Segment Start: ENTRIES PROVIDED

-- pv_equiv track=rewrite | github.com/ZBeimnet/competitiveProgramming | Week-06/Day-25/AsFarFromLandAsPossible.py | bfs
-- ===== SOURCE A (Python) =====
-- from collections import deque
--
-- def bfs(point, grid):
--     neighbours = [(1, 0), (-1, 0), (0, 1), (0, -1)]
--     queue = deque([point])
--     visited = set([point])
--
--     while queue:
--         x, y = queue.popleft()
--         # if land found (since this is bfs it is the nearest land)
--         if grid[x][y]:
--             return abs(x - point[0]) + abs(y - point[1])
--
--         for neighbour in neighbours:
--             curr_x = x + neighbour[0]
--             curr_y = y + neighbour[1]
--             if 0 <= curr_y < len(grid) and \
--                     0 <= curr_x < len(grid) and \
--                     (curr_x, curr_y) not in visited:
--                 queue.append((curr_x, curr_y))
--                 visited.add((curr_x, curr_y))
--
--     return -1
-- ===== SOURCE B (Python) =====
-- def bfs(point, grid):
--     # If the start cell (as A reads it) is land, the answer is 0.
--     if grid[point[0]][point[1]]:
--         return 0
--     # Otherwise: with no obstacles, BFS distance equals Manhattan distance, so the
--     # answer is the minimum |x-px|+|y-py| over land cells of the n x n box (-1 if none).
--     n = len(grid)
--     best = -1
--     for x in range(n):
--         for y in range(n):
--             if grid[x][y]:
--                 d = abs(x - point[0]) + abs(y - point[1])
--                 if best == -1 or d < best:
--                     best = d
--     return best
-- ===== Notes on version B (the rewrite author's own statement) =====
-- stated objective: simpler
-- what changed: Replaced the BFS with queue/visited structures by a start-cell check (land at the start means distance 0) plus a direct min-scan of the n x n box: with no obstacles BFS distance equals Manhattan distance, so the answer is the minimum |x-px|+|y-py| over land cells (-1 if none).
-- outside the precondition, e.g. on bfs((-2, 0), [[0, 1], [1, 1]]): A returns -1, B returns 3; on bfs((-1, -1), [[0, 1], [1, 0]]): A returns -1, B returns 3; on bfs((0, 0), [[0, 1], [1]]): A returns 1, B raises IndexError
import Mathlib
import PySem

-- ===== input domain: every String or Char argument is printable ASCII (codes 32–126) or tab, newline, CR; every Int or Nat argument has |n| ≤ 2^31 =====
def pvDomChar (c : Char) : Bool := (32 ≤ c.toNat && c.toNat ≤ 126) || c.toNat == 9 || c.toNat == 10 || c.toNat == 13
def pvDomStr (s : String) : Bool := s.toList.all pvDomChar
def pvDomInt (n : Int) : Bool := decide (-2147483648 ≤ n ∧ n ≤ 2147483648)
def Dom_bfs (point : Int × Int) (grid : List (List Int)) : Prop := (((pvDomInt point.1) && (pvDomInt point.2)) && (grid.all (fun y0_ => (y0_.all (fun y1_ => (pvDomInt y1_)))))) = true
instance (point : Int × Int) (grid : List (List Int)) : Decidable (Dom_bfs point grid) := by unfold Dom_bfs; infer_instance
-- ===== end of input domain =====

-- B replaces A's BFS (queue + visited set) by a direct minimum scan of the n×n box:
-- with no obstacles the BFS distance is the Manhattan distance, so the answer is the
-- minimum |x-px|+|y-py| over land cells (-1 if there is none).  Objective: simpler.

-- ===== PORT A =====
-- cells inside the n×n box A's bounds check admits (also used by Pre_ and the proofs)
def inBox (grid : List (List Int)) (c : Int × Int) : Prop :=
  0 ≤ c.1 ∧ c.1 < (grid.length : Int) ∧ 0 ≤ c.2 ∧ c.2 < (grid.length : Int)

-- the box as a Finset, used only for bfsLoop's termination measure
def boxFinset (n : Nat) : Finset (Int × Int) :=
  (Finset.range n ×ˢ Finset.range n).image (fun p => ((p.1 : Int), (p.2 : Int)))

theorem mem_boxFinset (grid : List (List Int)) (c : Int × Int) :
    c ∈ boxFinset grid.length ↔ inBox grid c := by
  simp only [boxFinset, Finset.mem_image, Finset.mem_product, Finset.mem_range, inBox]
  constructor
  · rintro ⟨⟨a, b⟩, ⟨ha, hb⟩, rfl⟩
    refine ⟨by omega, by omega, by omega, by omega⟩
  · rintro ⟨h1, h2, h3, h4⟩
    refine ⟨(c.1.toNat, c.2.toNat), ⟨by omega, by omega⟩, ?_⟩
    ext <;> simp <;> omega

-- body of A's inner `for neighbour in neighbours` loop
def bfsStep (grid : List (List Int)) (x y : Int)
    (s : List (Int × Int) × PySem.Set (Int × Int)) (nb : Int × Int) :
    List (Int × Int) × PySem.Set (Int × Int) :=
  let cx := x + nb.1
  let cy := y + nb.2
  if 0 ≤ cy ∧ cy < (grid.length : Int) ∧ 0 ≤ cx ∧ cx < (grid.length : Int) ∧ (cx, cy) ∉ s.2 then
    (s.1 ++ [(cx, cy)], PySem.Set.add s.2 (cx, cy))
  else s

-- what one pass of the neighbour loop does (cited by bfsLoop's decreasing_by and by the proofs)
theorem foldStep_spec (grid : List (List Int)) (x y : Int) :
    ∀ (nbs : List (Int × Int)) (q v : List (Int × Int)),
    ∃ news : List (Int × Int),
      nbs.foldl (bfsStep grid x y) (q, v) = (q ++ news, v ++ news) ∧
      news.Nodup ∧
      (∀ c ∈ news, c ∉ v ∧ inBox grid c ∧ ∃ nb ∈ nbs, c = (x + nb.1, y + nb.2)) ∧
      (∀ nb ∈ nbs, inBox grid (x + nb.1, y + nb.2) → (x + nb.1, y + nb.2) ∈ v ++ news) := by
  intro nbs
  induction nbs with
  | nil => intro q v; exact ⟨[], by simp, by simp, by simp, by simp⟩
  | cons nb nbs ih =>
    intro q v
    by_cases hC : 0 ≤ y + nb.2 ∧ y + nb.2 < (grid.length : Int) ∧ 0 ≤ x + nb.1 ∧
        x + nb.1 < (grid.length : Int) ∧ (x + nb.1, y + nb.2) ∉ v
    · have hstep : bfsStep grid x y (q, v) nb =
          (q ++ [(x + nb.1, y + nb.2)], v ++ [(x + nb.1, y + nb.2)]) := by
        simp only [bfsStep]
        rw [if_pos hC, PySem.Set.add_of_not_mem hC.2.2.2.2]
      obtain ⟨news, h1, h2, h3, h4⟩ := ih (q ++ [(x + nb.1, y + nb.2)]) (v ++ [(x + nb.1, y + nb.2)])
      refine ⟨(x + nb.1, y + nb.2) :: news, ?_, ?_, ?_, ?_⟩
      · rw [List.foldl_cons, hstep, h1]
        simp [List.append_assoc]
      · refine List.nodup_cons.mpr ⟨fun hmem => ?_, h2⟩
        have := (h3 _ hmem).1
        simp at this
      · intro c hc
        rcases List.mem_cons.mp hc with rfl | hc'
        · exact ⟨hC.2.2.2.2, ⟨hC.2.2.1, hC.2.2.2.1, hC.1, hC.2.1⟩, nb, List.mem_cons_self .., rfl⟩
        · obtain ⟨hnv, hbox, nb', hnb', heq⟩ := h3 c hc'
          exact ⟨fun hv => hnv (by simp [hv]), hbox, nb', List.mem_cons_of_mem _ hnb', heq⟩
      · intro nb' hnb' hbox
        rcases List.mem_cons.mp hnb' with rfl | hnb''
        · simp
        · have := h4 nb' hnb'' hbox
          simpa [List.append_assoc] using this
    · have hstep : bfsStep grid x y (q, v) nb = (q, v) := by
        simp only [bfsStep]
        rw [if_neg hC]
      obtain ⟨news, h1, h2, h3, h4⟩ := ih q v
      refine ⟨news, by rw [List.foldl_cons, hstep, h1], h2,
        fun c hc => (h3 c hc).imp_right (fun h => h.imp_right
          (fun ⟨nb2, hnb2, he⟩ => ⟨nb2, List.mem_cons_of_mem _ hnb2, he⟩)), ?_⟩
      intro nb' hnb' hbox
      rcases List.mem_cons.mp hnb' with rfl | hnb''
      · have hv : (x + nb'.1, y + nb'.2) ∈ v := by
          by_contra hv
          exact hC ⟨hbox.2.2.1, hbox.2.2.2, hbox.1, hbox.2.1, hv⟩
        simp [hv]
      · exact h4 nb' hnb'' hbox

Segment End: ENTRIES PROVIDED

▸ **TASK INSTRUCTIONS**
Print, from the entries above, the line with "Finset.mem_product, Finset.mem_range, inBox]", the line with "(nbs : List" and all lines between them, exactly and with nothing else.

▸ **EXERCISE OUTPUT**
  simp only [boxFinset, Finset.mem_image, Finset.mem_product, Finset.mem_range, inBox]
  constructor
  · rintro ⟨⟨a, b⟩, ⟨ha, hb⟩, rfl⟩
    refine ⟨by omega, by omega, by omega, by omega⟩
  · rintro ⟨h1, h2, h3, h4⟩
    refine ⟨(c.1.toNat, c.2.toNat), ⟨by omega, by omega⟩, ?_⟩
    ext <;> simp <;> omega

-- body of A's inner `for neighbour in neighbours` loop
def bfsStep (grid : List (List Int)) (x y : Int)
    (s : List (Int × Int) × PySem.Set (Int × Int)) (nb : Int × Int) :
    List (Int × Int) × PySem.Set (Int × Int) :=
  let cx := x + nb.1
  let cy := y + nb.2
  if 0 ≤ cy ∧ cy < (grid.length : Int) ∧ 0 ≤ cx ∧ cx < (grid.length : Int) ∧ (cx, cy) ∉ s.2 then
    (s.1 ++ [(cx, cy)], PySem.Set.add s.2 (cx, cy))
  else s

-- what one pass of the neighbour loop does (cited by bfsLoop's decreasing_by and by the proofs)
theorem foldStep_spec (grid : List (List Int)) (x y : Int) :
    ∀ (nbs : List (Int × Int)) (q v : List (Int × Int)),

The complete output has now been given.